Para adquirir imóvel por Usucapião é obrigatório morar no imóvel?

15/12/2021 às 08:14

Resumo:


  • O ordenamento jurídico brasileiro contempla diversas espécies de Usucapião, sendo que quanto maior o tempo reclamado, menores os requisitos exigidos.

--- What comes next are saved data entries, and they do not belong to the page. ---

-- pv_equiv track=rewrite | github.com/dwueppel/adbi | adbi/__init__.py | _format_operation_parts_named
-- ===== SOURCE A (Python) =====
-- def _format_operation_parts_named(parts):
--     '''
--     Format the parts of the operation to replace the original placeholders
--     with named placeholders of the format :name. Also, return a mapping of
--     original placeholder names to the new variable names.
--     '''
--     query = ''
--     mappings = {}
--     var_count = 0
--     while len(parts) >= 2:
--         (part, var) = parts[:2]
--         parts = parts[2:]
--         if var not in mappings:
--             var_count += 1
--             var_name = 'var{0}'.format(var_count)
--             mappings[var] = var_name
--         else:
--             var_name = mappings[var]
--
--         query += part + ':{0}'.format(var_name)
--     if parts:
--         query += parts[0]
--
--     return query, mappings
-- ===== SOURCE B (Python) =====
-- def _format_operation_parts_named(parts):
--     '''
--     Same result as A: pair up parts once (zip of one iterator with itself),
--     build the name mapping in one pass, then join the pieces.
--     '''
--     it = iter(parts)
--     pairs = list(zip(it, it))
--     mappings = {}
--     for _, var in pairs:
--         if var not in mappings:
--             mappings[var] = 'var{0}'.format(len(mappings) + 1)
--     pieces = [part + ':' + mappings[var] for part, var in pairs]
--     if len(parts) % 2 == 1:
--         pieces.append(parts[-1])
--     return ''.join(pieces), mappings
-- ===== Notes on version B (the rewrite author's own statement) =====
-- stated objective: faster
-- what changed: Instead of A's while loop that repeatedly slices the list and concatenates onto the query string, B pairs the parts up once (zip of one iterator with itself), builds the name mapping in a single pass over the pairs, and joins the formatted pieces with ''.join.
import Mathlib
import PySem

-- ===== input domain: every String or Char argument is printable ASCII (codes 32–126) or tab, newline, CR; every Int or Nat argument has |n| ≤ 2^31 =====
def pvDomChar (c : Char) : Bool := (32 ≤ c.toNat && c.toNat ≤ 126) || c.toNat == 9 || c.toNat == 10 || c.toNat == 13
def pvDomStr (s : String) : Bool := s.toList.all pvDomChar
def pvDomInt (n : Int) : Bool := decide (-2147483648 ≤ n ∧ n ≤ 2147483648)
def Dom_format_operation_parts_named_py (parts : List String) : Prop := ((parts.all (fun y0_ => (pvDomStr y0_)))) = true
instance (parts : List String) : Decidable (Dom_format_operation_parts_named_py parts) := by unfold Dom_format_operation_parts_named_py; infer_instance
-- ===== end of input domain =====

-- B pairs the parts up once and joins collected pieces instead of A's repeated list slicing and quadratic string concatenation.

-- ===== PORT A =====
-- A's while loop: take two elements off the front, extend query, record fresh names.
def fmtNamedLoop : List String → String → PySem.Dict String String → Int → String × (List (String × String))
  | part :: var :: rest, query, mappings, var_count =>
    match mappings.get? var with
    | none =>
      let var_count := var_count + 1
      let var_name := "var" ++ PySem.Int.toStr var_count
      fmtNamedLoop rest (query ++ part ++ ":" ++ var_name) (mappings.insert var var_name) var_count
    | some var_name =>
      fmtNamedLoop rest (query ++ part ++ ":" ++ var_name) mappings var_count
  | [x], query, mappings, _ => (query ++ x, mappings.items)
  | [], query, mappings, _ => (query, mappings.items)

def format_operation_parts_named_py (parts : List String) : String × (List (String × String)) :=
  fmtNamedLoop parts "" PySem.Dict.empty 0

-- ===== PORT B =====
-- list(zip(it, it)): consecutive pairs, leftover element dropped
def pairUp : List String → List (String × String)
  | p :: v :: rest => (p, v) :: pairUp rest
  | _ => []

-- B's mapping-building for loop over the pairs
def varMap (pairs : List (String × String)) (m : PySem.Dict String String) : PySem.Dict String String :=
  pairs.foldl (fun m pv =>
    if m.contains pv.2 then m
    else m.insert pv.2 ("var" ++ PySem.Int.toStr ((m.size : Int) + 1))) m

def format_operation_parts_named_py_alt (parts : List String) : String × (List (String × String)) :=
  let pairs := pairUp parts
  let mappings := varMap pairs PySem.Dict.empty
  let pieces := pairs.map (fun pv => pv.1 ++ ":" ++ mappings.getD pv.2 "")
  let pieces := if parts.length % 2 == 1 then pieces ++ [PySem.List.pyGetD parts (-1) ""] else pieces
  (PySem.Str.join "" pieces, mappings.items)

-- ===== PRECONDITION & SPEC =====
def Spec_format_operation_parts_named_py (parts : List String) (out : String × (List (String × String))) : Prop := out = format_operation_parts_named_py_alt parts
instance (parts : List String) (out : String × (List (String × String))) : Decidable (Spec_format_operation_parts_named_py parts out) := by unfold Spec_format_operation_parts_named_py; infer_instance

-- ===== CLAIM (what is proved, stated in full; the proofs are below) =====
def Claim_equal_format_operation_parts_named_py : Prop := ∀ (parts : List String), Dom_format_operation_parts_named_py parts → Spec_format_operation_parts_named_py parts (format_operation_parts_named_py parts)

-- ===== LEMMAS AND PROOFS =====

-- varMap only inserts fresh keys, so existing bindings survive to the final map
theorem varMap_get?_mono (l : List (String × String)) (m : PySem.Dict String String)
    (k : String) (v : String) (h : m.get? k = some v) : (varMap l m).get? k = some v := by
  induction l generalizing m with
  | nil => simpa [varMap] using h
  | cons pv rest ih =>
    simp only [varMap, List.foldl_cons]
    split_ifs with hc
    · exact ih m h
    · apply ih
      have hk : k ≠ pv.2 := by
        intro he
        rw [PySem.Dict.contains_eq_isSome_get?] at hc
        rw [← he, h] at hc
        simp at hc
      rw [PySem.Dict.get?_insert_of_ne _ _ hk, h]

theorem join_empty_nil : PySem.Str.join "" ([] : List String) = "" := rfl

theorem join_empty_cons (s : String) (l : List String) :
    PySem.Str.join "" (s :: l) = s ++ PySem.Str.join "" l := by
  cases l with
  | nil =>
    apply String.toList_inj.mp
    simp [PySem.Str.toList_join, PySem.Chars.join_singleton, PySem.Chars.join_nil]
  | cons t rest =>
    apply String.toList_inj.mp
    simp [String.toList_append, PySem.Str.toList_join, PySem.Chars.join_cons_cons]

theorem fmtNamedLoop_eq : ∀ (parts : List String) (q : String) (m : PySem.Dict String String),
    fmtNamedLoop parts q m (m.size : Int) =
      (q ++ PySem.Str.join ""
          (if parts.length % 2 == 1 then
            (pairUp parts).map (fun pv => pv.1 ++ ":" ++ (varMap (pairUp parts) m).getD pv.2 "")
              ++ [PySem.List.pyGetD parts (-1) ""]
          else
            (pairUp parts).map (fun pv => pv.1 ++ ":" ++ (varMap (pairUp parts) m).getD pv.2 "")),
       (varMap (pairUp parts) m).items)
  | [], q, m => by
    simp [fmtNamedLoop, pairUp, varMap, join_empty_nil, String.append_empty]
  | [x], q, m => by
    have hget : PySem.List.pyGetD [x] (-1) "" = x := by
      rw [PySem.List.pyGetD_neg_one _ _ (by simp)]
      simp
    simp [fmtNamedLoop, pairUp, varMap, hget]
    apply String.toList_inj.mp
    simp [PySem.Str.toList_join, PySem.Chars.join_singleton]
  | p :: v :: rest, q, m => by
    have hpair : pairUp (p :: v :: rest) = (p, v) :: pairUp rest := rfl
    cases hv : m.get? v with
    | some vn =>
      have hc : m.contains v = true := by
        rw [PySem.Dict.contains_eq_isSome_get?, hv]; rfl
      have hvm : varMap ((p, v) :: pairUp rest) m = varMap (pairUp rest) m := by
        simp [varMap, hc]
      have hfinal : (varMap (pairUp rest) m).getD v "" = vn :=
        PySem.Dict.getD_of_get?_eq_some _ _ (varMap_get?_mono _ m v vn hv)
      have ih := fmtNamedLoop_eq rest (q ++ p ++ ":" ++ vn) m
      simp only [fmtNamedLoop, hv]
      rw [ih]
      by_cases hodd : (rest.length % 2 == 1) = true
      · have hne : rest ≠ [] := by
          intro h0; rw [h0] at hodd; simp at hodd
        have hlast : PySem.List.pyGetD (p :: v :: rest) (-1) "" = PySem.List.pyGetD rest (-1) "" := by
          rw [PySem.List.pyGetD_neg_one _ _ (by simp), PySem.List.pyGetD_neg_one _ _ hne]
          rw [List.getLast_cons (by simp), List.getLast_cons hne]
        have ho : rest.length % 2 = 1 := by simpa using hodd
        have hcond : (rest.length + 1 + 1) % 2 = 1 := by omega
        simp [hpair, hvm, hfinal, hcond, hodd, hlast, join_empty_cons, String.append_assoc]
      · have ho : rest.length % 2 ≠ 1 := by simpa using hodd
        have hcond : ¬((rest.length + 1 + 1) % 2 = 1) := by omega
        simp [hpair, hvm, hfinal, hcond, hodd, join_empty_cons, String.append_assoc]
    | none =>
      have hc : m.contains v = false := by
        rw [PySem.Dict.contains_eq_isSome_get?, hv]; rfl
      have hsz : ((m.insert v ("var" ++ PySem.Int.toStr ((m.size : Int) + 1))).size : Int) = (m.size : Int) + 1 := by
        rw [PySem.Dict.size_insert, hc]
        simp
      have hvm : varMap ((p, v) :: pairUp rest) m
          = varMap (pairUp rest) (m.insert v ("var" ++ PySem.Int.toStr ((m.size : Int) + 1))) := by
        simp [varMap, hc]
      have hfinal : (varMap (pairUp rest) (m.insert v ("var" ++ PySem.Int.toStr ((m.size : Int) + 1)))).getD v ""
          = "var" ++ PySem.Int.toStr ((m.size : Int) + 1) :=
        PySem.Dict.getD_of_get?_eq_some _ _
          (varMap_get?_mono _ _ v _ (PySem.Dict.get?_insert_self _ _ _))
      have ih := fmtNamedLoop_eq rest
        (q ++ p ++ ":" ++ ("var" ++ PySem.Int.toStr ((m.size : Int) + 1)))
        (m.insert v ("var" ++ PySem.Int.toStr ((m.size : Int) + 1)))
      rw [hsz] at ih
      simp only [fmtNamedLoop, hv]
      rw [ih]
      by_cases hodd : (rest.length % 2 == 1) = true
      · have hne : rest ≠ [] := by
          intro h0; rw [h0] at hodd; simp at hodd
        have hlast : PySem.List.pyGetD (p :: v :: rest) (-1) "" = PySem.List.pyGetD rest (-1) "" := by
          rw [PySem.List.pyGetD_neg_one _ _ (by simp), PySem.List.pyGetD_neg_one _ _ hne]
          rw [List.getLast_cons (by simp), List.getLast_cons hne]
        have ho : rest.length % 2 = 1 := by simpa using hodd
        have hcond : (rest.length + 1 + 1) % 2 = 1 := by omega
        simp [hpair, hvm, hfinal, hcond, hodd, hlast, join_empty_cons, String.append_assoc]
      · have ho : rest.length % 2 ≠ 1 := by simpa using hodd
        have hcond : ¬((rest.length + 1 + 1) % 2 = 1) := by omega
        simp [hpair, hvm, hfinal, hcond, hodd, join_empty_cons, String.append_assoc]

-- ===== VERDICT (by name: the statement is the Claim_ definition above) =====
theorem format_operation_parts_named_py_spec : Claim_equal_format_operation_parts_named_py := by
  intro parts _
  unfold Spec_format_operation_parts_named_py format_operation_parts_named_py format_operation_parts_named_py_alt
  have h0 : ((PySem.Dict.empty : PySem.Dict String String).size : Int) = 0 := by
    rw [PySem.Dict.size_empty]; rfl
  have h := fmtNamedLoop_eq parts "" PySem.Dict.empty
  rw [h0] at h
  rw [h]
  simp only [String.empty_append]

  • As modalidades de usucapião com prazos menores são de 2 e 5 anos, enquanto as de maior prazo são de 10 e 15 anos de posse qualificada.

  • A modalidade que exige maior prazo é a Extraordinária, que requer 15 anos de posse ininterrupta e sem oposição para adquirir a propriedade do imóvel.

Resumo criado por JUSTICIA, o assistente de inteligência artificial do Jus.

O ORDENAMENTO JURÍDICO BRASILEIRO contempla diversas espécies de Usucapião. Como regra geral, quanto MAIOR o tempo reclamado, MENORES os requisitos exigidos - e vice-versa. As modalidades com MENORES prazos são as de 2 (dois) e 05 (cinco) anos. As com maior prazo, na atualidade são de 10 (dez) e 15 (quinze) anos de posse qualificada. Como dito, a modalidade que exige maior prazo é a que exige menos requisitos e esta é a modalidade EXTRAORDINÁRIA, arrolada no art. 1.238 que reza:

Art. 1.238. Aquele que, por QUINZE ANOS, sem interrupção, nem oposição, possuir como seu um imóvel, adquire-lhe a propriedade, independentemente de título e boa-fé; podendo requerer ao juiz que assim o declare por sentença, a qual servirá de título para o registro no Cartório de Registro de Imóveis.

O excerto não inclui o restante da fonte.